Le Prince évêque
Ne croyez pas un mot de ce que vous intime le visible. La Cathédrale Notre Dame et Saint
Lambert n’a jamais été mise à sac par les révolutionnaires liégeois de la fin du 18ème siècle, la Cathédrale Saint
Lambert n’a jamais été détruite, elle n’est pas ce ramassis de fondations mortes, elle n’est pas
cette grande absente de l'actuelle Place Saint Lambert où, pour imbiber vos yeux de mensonge, sont
plantés ces ridicules ersatz de colonnes en fer censées en figurer abstraitement la nef antique.
La Cathédrale Saint Lambert est demeurée intacte, elle est toujours présente. Pour être à son aise, elle a
simplement choisi de demeurer invisible aux moyennes gens qui ont par trop péché, voilà tout. Seule une poignée
élitaire de doctes ou de mystiques sait qu’elle est toujours dressée là sur la place, démesurément
vaste, majestueuse dans sa roideur gothique et que pointe toujours vers le ciel son orgueilleux double clocher.
Quant au Prince évêque de Liège, qui réside toujours en son Palais, c’est un fils de putain cent fois avéré.
Sa génitrice, dame Ignardie, était déjà si garce et si putassière que les pires arrivistes eux mêmes ne se
risquèrent jamais tenter la duper ou la pénétrer (et quel homme sensé serait allé risquer son appendice dans ses
lèvres ointes de curare et son vagin semblable à une insondable bouche de lamproie).
Le gueux d’Outre-Meuse ordinaire vous dirait qu’elle maniait (en sa prime jeunesse) son cul à la façon d'une épée
lubrique, et qu’elle y fit passer bien des hommes par le fil dans la région, mais le sujet essentiel demeure ici le
prince...
Fils de putain dans les faits, Le Prince l'est encore plus véritablement dans le comportement.
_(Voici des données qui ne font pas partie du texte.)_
-- characterisation of the helper: some i = the least prefix index with pvPre = v
theorem pvMinIndexWith_spec (arr : List Int) (v : Int) :
    (∀ i : Int, pvMinIndexWith (pvPrefL arr) (pvOrderL arr) v = some i →
      ∃ k : Nat, i = (k : Int) ∧ k < arr.length + 1 ∧ pvPre arr k = v ∧
        ∀ k' : Nat, k' < arr.length + 1 → pvPre arr k' = v → k ≤ k') ∧
    (pvMinIndexWith (pvPrefL arr) (pvOrderL arr) v = none →
      ∀ k : Nat, k < arr.length + 1 → pvPre arr k ≠ v) := by
  have hlen : ((pvOrderL arr).length : Int) = ((arr.length + 1 : Nat) : Int) := by
    rw [pvOrderL_length]
  obtain ⟨hr0, hrm, hrlow, hrhigh⟩ :=
    pvLoop_spec arr v ((arr.length + 1 : Nat)) 0 ((pvOrderL arr).length : Int)
      (by omega) le_rfl (by positivity) (le_of_eq hlen)
      (by intro p hp; omega)
      (by intro p hp1 hp2; rw [hlen] at hp1; omega)
  set r := pvMinIdxLoop (pvPrefL arr) (pvOrderL arr) v 0 ((pvOrderL arr).length : Int) with hrdef
  have hval_eq : r < ((pvOrderL arr).length : Int) →
      PySem.List.pyGetD (pvPrefL arr) (PySem.List.pyGetD (pvOrderL arr) r 0) 0
        = pvValAt arr r.toNat := by
    intro h
    unfold pvValAt
    rw [show r = ((r.toNat : Nat) : Int) by omega, Int.toNat_natCast]
  constructor
  · intro i hi
    unfold pvMinIndexWith at hi
    rw [← hrdef] at hi
    replace hi : (if r < ((pvOrderL arr).length : Int) ∧
        PySem.List.pyGetD (pvPrefL arr) (PySem.List.pyGetD (pvOrderL arr) r 0) 0 = v then
          some (PySem.List.pyGetD (pvOrderL arr) r 0)
        else none) = some i := hi
    split_ifs at hi with hguard
    · obtain ⟨hg1, hg2⟩ := hguard
      rw [hval_eq hg1] at hg2
      have hrnat : r.toNat < arr.length + 1 := by rw [hlen] at hg1; omega
      have hio : i = PySem.List.pyGetD (pvOrderL arr) r 0 := by
        exact (Option.some_injective _ hi).symm
      have hgetr : PySem.List.pyGetD (pvOrderL arr) r 0
          = (pvOrderL arr)[r.toNat]'(by rw [pvOrderL_length]; exact hrnat) := by
        conv_lhs => rw [show r = ((r.toNat : Nat) : Int) by omega]
        rw [PySem.List.pyGetD_natCast]
        exact List.getD_eq_getElem _ _ (by rw [pvOrderL_length]; exact hrnat)
      obtain ⟨ho0, ho1⟩ := pvOrderL_mem_range arr r.toNat hrnat
      refine ⟨((pvOrderL arr)[r.toNat]'(by rw [pvOrderL_length]; exact hrnat)).toNat,
        by rw [hio, hgetr]; omega, by omega, ?_, ?_⟩
      · rw [← pvValAt_eq arr r.toNat hrnat]
        exact hg2
      · intro k' hk' hpk'
        obtain ⟨q, hq, hqe⟩ := pvOrderL_surj arr k' hk'
        have hvq : pvValAt arr q = v := by
          rw [pvValAt_eq arr q hq, hqe]
          rw [Int.toNat_natCast]
          exact hpk'
        have hqr : r.toNat ≤ q := by
          by_contra hqr
          have := hrlow q (by omega)
          omega
        have hmono := (pvKey_mono arr r.toNat q hqr hq).2 (by rw [hg2, hvq])
        have hgq : PySem.List.pyGetD (pvOrderL arr) ((q : Nat) : Int) 0
            = (pvOrderL arr)[q]'(by rw [pvOrderL_length]; exact hq) := by
          rw [PySem.List.pyGetD_natCast]
          exact List.getD_eq_getElem _ _ (by rw [pvOrderL_length]; exact hq)
        rw [show ((r.toNat : Nat) : Int) = r by omega, hgetr, hgq, hqe] at hmono
        omega
  · intro hnone k hk hpk
    unfold pvMinIndexWith at hnone
    rw [← hrdef] at hnone
    replace hnone : (if r < ((pvOrderL arr).length : Int) ∧
        PySem.List.pyGetD (pvPrefL arr) (PySem.List.pyGetD (pvOrderL arr) r 0) 0 = v then
          some (PySem.List.pyGetD (pvOrderL arr) r 0)
        else none) = none := hnone
    split_ifs at hnone with hguard
    obtain ⟨q, hq, hqe⟩ := pvOrderL_surj arr k hk
    have hvq : pvValAt arr q = v := by
      rw [pvValAt_eq arr q hq, hqe, Int.toNat_natCast]
      exact hpk
    have hqr : r ≤ (q : Int) := by
      by_contra hqr
      have := hrlow q (by omega)
      omega
    have hrlt : r < ((pvOrderL arr).length : Int) := by rw [hlen]; omega
    have hrnat : r.toNat < arr.length + 1 := by rw [hlen] at hrlt; omega
    have hge := hrhigh r.toNat (by omega) hrnat
    have hle := (pvKey_mono arr r.toNat q (by omega) hq).1
    rw [hvq] at hle
    have hveq : pvValAt arr r.toNat = v := by omega
    apply hguard
    exact ⟨hrlt, by rw [hval_eq hrlt]; exact hveq⟩

theorem pvBestState_succ (arr : List Int) (n : Int) (t : Nat) (ht : 1 ≤ t) :
    pvBestState arr n (t + 1) = pvStepJ arr n (pvBestState arr n t) (t : Int) := by
  unfold pvBestState
  rw [show ((t + 1 : Nat) : Int) = (t : Int) + 1 by push_cast; ring,
    PySem.List.pyRange_one_succ_right (by exact_mod_cast ht), List.foldl_append]
  rfl

theorem pvBestInv (arr : List Int) (n : Int) :
    ∀ t : Nat, 1 ≤ t → t ≤ arr.length + 1 →
      pvChar (pvGoodE arr n (t - 1)) (pvBestState arr n t) := by
  intro t
  induction t with
  | zero => omega
  | succ t ih =>
    intro _ h2
    rcases Nat.lt_or_ge t 1 with ht1 | ht1
    · -- t = 0 : base case, empty range of ends
      have ht0 : t = 0 := by omega
      subst ht0
      have h0 : pvBestState arr n 1 = 0 := by
        unfold pvBestState
        rw [PySem.List.pyRange_one_eq_nil (by norm_num), List.foldl_nil]
      rw [h0]
      exact ⟨Or.inl rfl, by rintro l ⟨i, j, _, hj, _⟩; omega⟩
    · -- step: process end index j = t (window end t-1)
      have hc := ih ht1 (by omega)
      rw [pvBestState_succ arr n t ht1]
      set best := pvBestState arr n t with hbest
      have htm : t < arr.length + 1 := by omega
      have hvj : PySem.List.pyGetD (pvPrefL arr) ((t : Nat) : Int) 0 - n = pvPre arr t - n := by
        rw [pvPrefL_get arr t htm]
      unfold pvStepJ
      rw [hvj]
      obtain ⟨hsome, hnone⟩ := pvMinIndexWith_spec arr (pvPre arr t - n)
      rcases hmw : pvMinIndexWith (pvPrefL arr) (pvOrderL arr) (pvPre arr t - n) with _ | i
      · -- none: no prefix equals pvPre t - n, no window ends at t-1
        show pvChar (pvGoodE arr n t) best
        refine ⟨?_, ?_⟩
        · rcases hc.1 with h | ⟨a, b, hab, hb, hs, hl⟩
          · exact Or.inl h
          · exact Or.inr ⟨a, b, hab, by omega, hs, hl⟩
        · rintro l ⟨a, b, hab, hb, hs, rfl⟩
          rcases Nat.lt_or_ge b (t - 1) with hb' | hb'
          · exact hc.2 _ ⟨a, b, hab, by omega, hs, rfl⟩
          · have hbt : b = t - 1 := by omega
            subst hbt
            exfalso
            have hb1 : (t - 1) + 1 = t := by omega
            rw [hb1] at hs
            exact hnone hmw a (by omega) (by omega)
      · -- some i
        obtain ⟨k, rfl, hkm, hkp, hkmin⟩ := hsome _ hmw
        show pvChar (pvGoodE arr n t)
          (if (k : Int) < (t : Int) then max best ((t : Int) - (k : Int)) else best)
        by_cases hik : (k : Int) < (t : Int)
        · rw [if_pos hik]
          refine ⟨?_, ?_⟩
          · -- existence: either old best or the new window (k, t-1)
            rcases max_choice best ((t : Int) - (k : Int)) with h' | h' <;> rw [h']
            · rcases hc.1 with h | ⟨a, b, hab, hb, hs, hl⟩
              · exact Or.inl h
              · exact Or.inr ⟨a, b, hab, by omega, hs, hl⟩
            · refine Or.inr ⟨k, t - 1, by omega, by omega, ?_, by omega⟩
              rw [show (t - 1) + 1 = t by omega]
              omega
          · rintro l ⟨a, b, hab, hb, hs, rfl⟩
            rcases Nat.lt_or_ge b (t - 1) with hb' | hb'
            · exact le_trans (hc.2 _ ⟨a, b, hab, by omega, hs, rfl⟩) (le_max_left _ _)
            · have hbt : b = t - 1 := by omega
              subst hbt
              rw [show (t - 1) + 1 = t by omega] at hs
              have hka : k ≤ a := hkmin a (by omega) (by omega)
              have : (t - 1 : Nat) - (a : Int) + 1 ≤ (t : Int) - (k : Int) := by
                omega
              calc ((t - 1 : Nat) : Int) - (a : Int) + 1 ≤ (t : Int) - (k : Int) := this
                _ ≤ max best ((t : Int) - (k : Int)) := le_max_right _ _
        · rw [if_neg hik]
          -- the least matching prefix index is ≥ t: no window ends at t-1
          refine ⟨?_, ?_⟩
          · rcases hc.1 with h | ⟨a, b, hab, hb, hs, hl⟩
            · exact Or.inl h
            · exact Or.inr ⟨a, b, hab, by omega, hs, hl⟩
          · rintro l ⟨a, b, hab, hb, hs, rfl⟩
            rcases Nat.lt_or_ge b (t - 1) with hb' | hb'
            · exact hc.2 _ ⟨a, b, hab, by omega, hs, rfl⟩
            · have hbt : b = t - 1 := by omega
              subst hbt
              exfalso
              rw [show (t - 1) + 1 = t by omega] at hs
              have := hkmin a (by omega) (by omega)
              omega

theorem pvAlt_eq (arr : List Int) (n : Int) :
    longestSequeceThatSumToKUsingHashWorkFor0_alt arr n = pvBestState arr n (arr.length + 1) := by
  unfold longestSequeceThatSumToKUsingHashWorkFor0_alt pvBestState pvStepJ pvOrderL pvKeyF
  rw [pvPrefFold_eq]
  have hlen : ((pvPrefL arr).length : Int) = ((arr.length + 1 : Nat) : Int) := by
    rw [pvPrefL_length]
  simp only [hlen]

theorem pvCharB (arr : List Int) (n : Int) :
    pvChar (pvGoodE arr n arr.length) (longestSequeceThatSumToKUsingHashWorkFor0_alt arr n) := by
  rw [pvAlt_eq]
  have := pvBestInv arr n (arr.length + 1) (by omega) le_rfl
  simpa using this

-- ===== VERDICT (by name: the statement is the Claim_ definition above) =====
theorem longestSequeceThatSumToKUsingHashWorkFor0_spec : Claim_equal_longestSequeceThatSumToKUsingHashWorkFor0 := by
  intro arr n _
  exact pvChar_unique _ (pvGoodE_one arr n) (pvCharA arr n) (pvCharB arr n)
Batifolant dans le luxe
le plus obscène pendant que le petit peuple liégeois crevote dans des labyrinthes de bouges foisonnants
d'immondices, il ne prend jamais si grand plaisir qu'à se faire promener dans son carrosse pailleté d’or fin par
ces ruelles sombres où les enfants malades, les femelles hâves, les travailleurs cholériques, les ribotes et les
ivrognes errent et vomissent comme des damnés; toujours ceint d'une invincible garde de chevaliers teutoniques,
le prince évèque jubile de ces spectaculaires misères à la fenêtre du carrosse et s'empiffre ostensiblement de tartes
au riz, de rôtis de sangliers, de boulettes de boeuf et de gauffres chocolatées sous les yeux des miséreux, ne leur
en concédant pas une seule miette....
Et le peuple Liégeois, bien au fait que ce Prince Promeneur provocateur n’est
autre que le Diable, le peuple liégeois encaisse, tolère et supporte sans mot dire, année après année, comme le
Christ supporta exemplairement les épreuves dans sa traversée du désert. Car tous savent qu’un jour ils seront
délivrés du Prince Evêque, et qu'alors la Cathédrale daignera ré-apparaître à tous.